▶ [Try it]
Where does "blanks" appear in the data? Return each line that holds it.

▶ [Source data]
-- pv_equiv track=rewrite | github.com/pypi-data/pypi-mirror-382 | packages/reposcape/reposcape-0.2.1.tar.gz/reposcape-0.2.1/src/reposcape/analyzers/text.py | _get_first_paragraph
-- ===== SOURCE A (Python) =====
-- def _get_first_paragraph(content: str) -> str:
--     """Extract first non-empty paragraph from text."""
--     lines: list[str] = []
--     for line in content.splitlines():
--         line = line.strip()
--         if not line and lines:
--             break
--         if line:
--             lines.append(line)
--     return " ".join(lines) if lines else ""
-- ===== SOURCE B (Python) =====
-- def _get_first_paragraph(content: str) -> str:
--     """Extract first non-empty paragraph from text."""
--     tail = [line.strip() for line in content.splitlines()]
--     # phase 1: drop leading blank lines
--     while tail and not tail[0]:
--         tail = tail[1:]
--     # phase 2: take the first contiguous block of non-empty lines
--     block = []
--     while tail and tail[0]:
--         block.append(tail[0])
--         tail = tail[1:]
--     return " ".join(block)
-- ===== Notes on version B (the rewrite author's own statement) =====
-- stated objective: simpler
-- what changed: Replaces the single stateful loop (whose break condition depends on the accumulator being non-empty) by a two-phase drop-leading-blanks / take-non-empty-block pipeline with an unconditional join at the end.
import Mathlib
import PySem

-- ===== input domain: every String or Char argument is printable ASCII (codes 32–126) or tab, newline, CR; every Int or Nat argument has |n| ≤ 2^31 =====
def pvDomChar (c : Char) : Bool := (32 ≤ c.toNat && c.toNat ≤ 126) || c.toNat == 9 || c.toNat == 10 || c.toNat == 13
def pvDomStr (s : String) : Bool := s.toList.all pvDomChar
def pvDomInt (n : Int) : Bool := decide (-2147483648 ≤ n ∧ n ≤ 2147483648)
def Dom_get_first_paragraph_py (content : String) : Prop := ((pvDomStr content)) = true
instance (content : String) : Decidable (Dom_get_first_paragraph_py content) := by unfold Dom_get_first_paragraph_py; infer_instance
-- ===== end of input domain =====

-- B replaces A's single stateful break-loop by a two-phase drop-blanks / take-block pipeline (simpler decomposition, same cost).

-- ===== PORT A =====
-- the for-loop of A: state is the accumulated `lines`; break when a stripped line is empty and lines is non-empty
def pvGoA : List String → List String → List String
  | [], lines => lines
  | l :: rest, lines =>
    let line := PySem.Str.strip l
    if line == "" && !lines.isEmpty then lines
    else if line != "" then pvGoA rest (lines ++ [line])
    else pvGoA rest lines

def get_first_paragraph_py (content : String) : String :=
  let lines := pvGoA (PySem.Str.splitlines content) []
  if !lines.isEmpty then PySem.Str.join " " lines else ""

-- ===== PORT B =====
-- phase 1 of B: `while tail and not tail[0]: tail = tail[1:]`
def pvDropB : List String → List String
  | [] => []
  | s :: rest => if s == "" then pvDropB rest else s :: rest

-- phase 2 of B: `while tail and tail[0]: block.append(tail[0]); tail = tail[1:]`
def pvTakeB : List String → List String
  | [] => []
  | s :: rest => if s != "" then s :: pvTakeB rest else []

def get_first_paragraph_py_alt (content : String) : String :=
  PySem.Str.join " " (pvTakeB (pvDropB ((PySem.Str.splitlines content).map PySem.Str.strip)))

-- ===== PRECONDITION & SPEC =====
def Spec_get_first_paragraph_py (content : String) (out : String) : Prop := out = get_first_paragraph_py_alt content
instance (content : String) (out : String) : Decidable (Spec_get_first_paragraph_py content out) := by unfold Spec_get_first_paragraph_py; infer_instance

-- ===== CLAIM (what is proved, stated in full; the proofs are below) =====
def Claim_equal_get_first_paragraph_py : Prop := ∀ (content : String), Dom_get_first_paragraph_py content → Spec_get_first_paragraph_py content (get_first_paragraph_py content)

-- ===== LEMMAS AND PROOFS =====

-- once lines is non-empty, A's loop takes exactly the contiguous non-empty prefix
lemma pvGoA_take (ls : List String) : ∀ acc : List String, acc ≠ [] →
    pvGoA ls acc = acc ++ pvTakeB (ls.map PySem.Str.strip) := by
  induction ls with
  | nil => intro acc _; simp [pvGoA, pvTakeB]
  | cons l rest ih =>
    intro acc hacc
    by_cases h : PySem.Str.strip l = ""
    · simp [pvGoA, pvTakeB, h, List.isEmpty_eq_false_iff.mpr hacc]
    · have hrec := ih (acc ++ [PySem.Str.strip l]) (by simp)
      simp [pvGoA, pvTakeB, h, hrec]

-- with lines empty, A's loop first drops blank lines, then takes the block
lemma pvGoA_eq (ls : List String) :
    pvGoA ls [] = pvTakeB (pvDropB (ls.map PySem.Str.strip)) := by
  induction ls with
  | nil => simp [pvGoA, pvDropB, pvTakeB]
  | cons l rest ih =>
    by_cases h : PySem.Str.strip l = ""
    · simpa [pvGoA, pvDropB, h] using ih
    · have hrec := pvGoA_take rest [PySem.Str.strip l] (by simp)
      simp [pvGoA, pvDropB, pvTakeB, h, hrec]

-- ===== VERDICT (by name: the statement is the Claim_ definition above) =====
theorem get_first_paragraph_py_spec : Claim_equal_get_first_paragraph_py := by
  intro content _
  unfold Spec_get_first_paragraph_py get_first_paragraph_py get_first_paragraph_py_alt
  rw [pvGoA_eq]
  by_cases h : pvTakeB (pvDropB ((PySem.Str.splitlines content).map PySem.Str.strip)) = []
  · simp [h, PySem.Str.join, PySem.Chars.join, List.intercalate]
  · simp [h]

▶ [Written response]
-- what changed: Replaces the single stateful loop (whose break condition depends on the accumulator being non-empty) by a two-phase drop-leading-blanks / take-non-empty-block pipeline with an unconditional join at the end.
-- B replaces A's single stateful break-loop by a two-phase drop-blanks / take-block pipeline (simpler decomposition, same cost).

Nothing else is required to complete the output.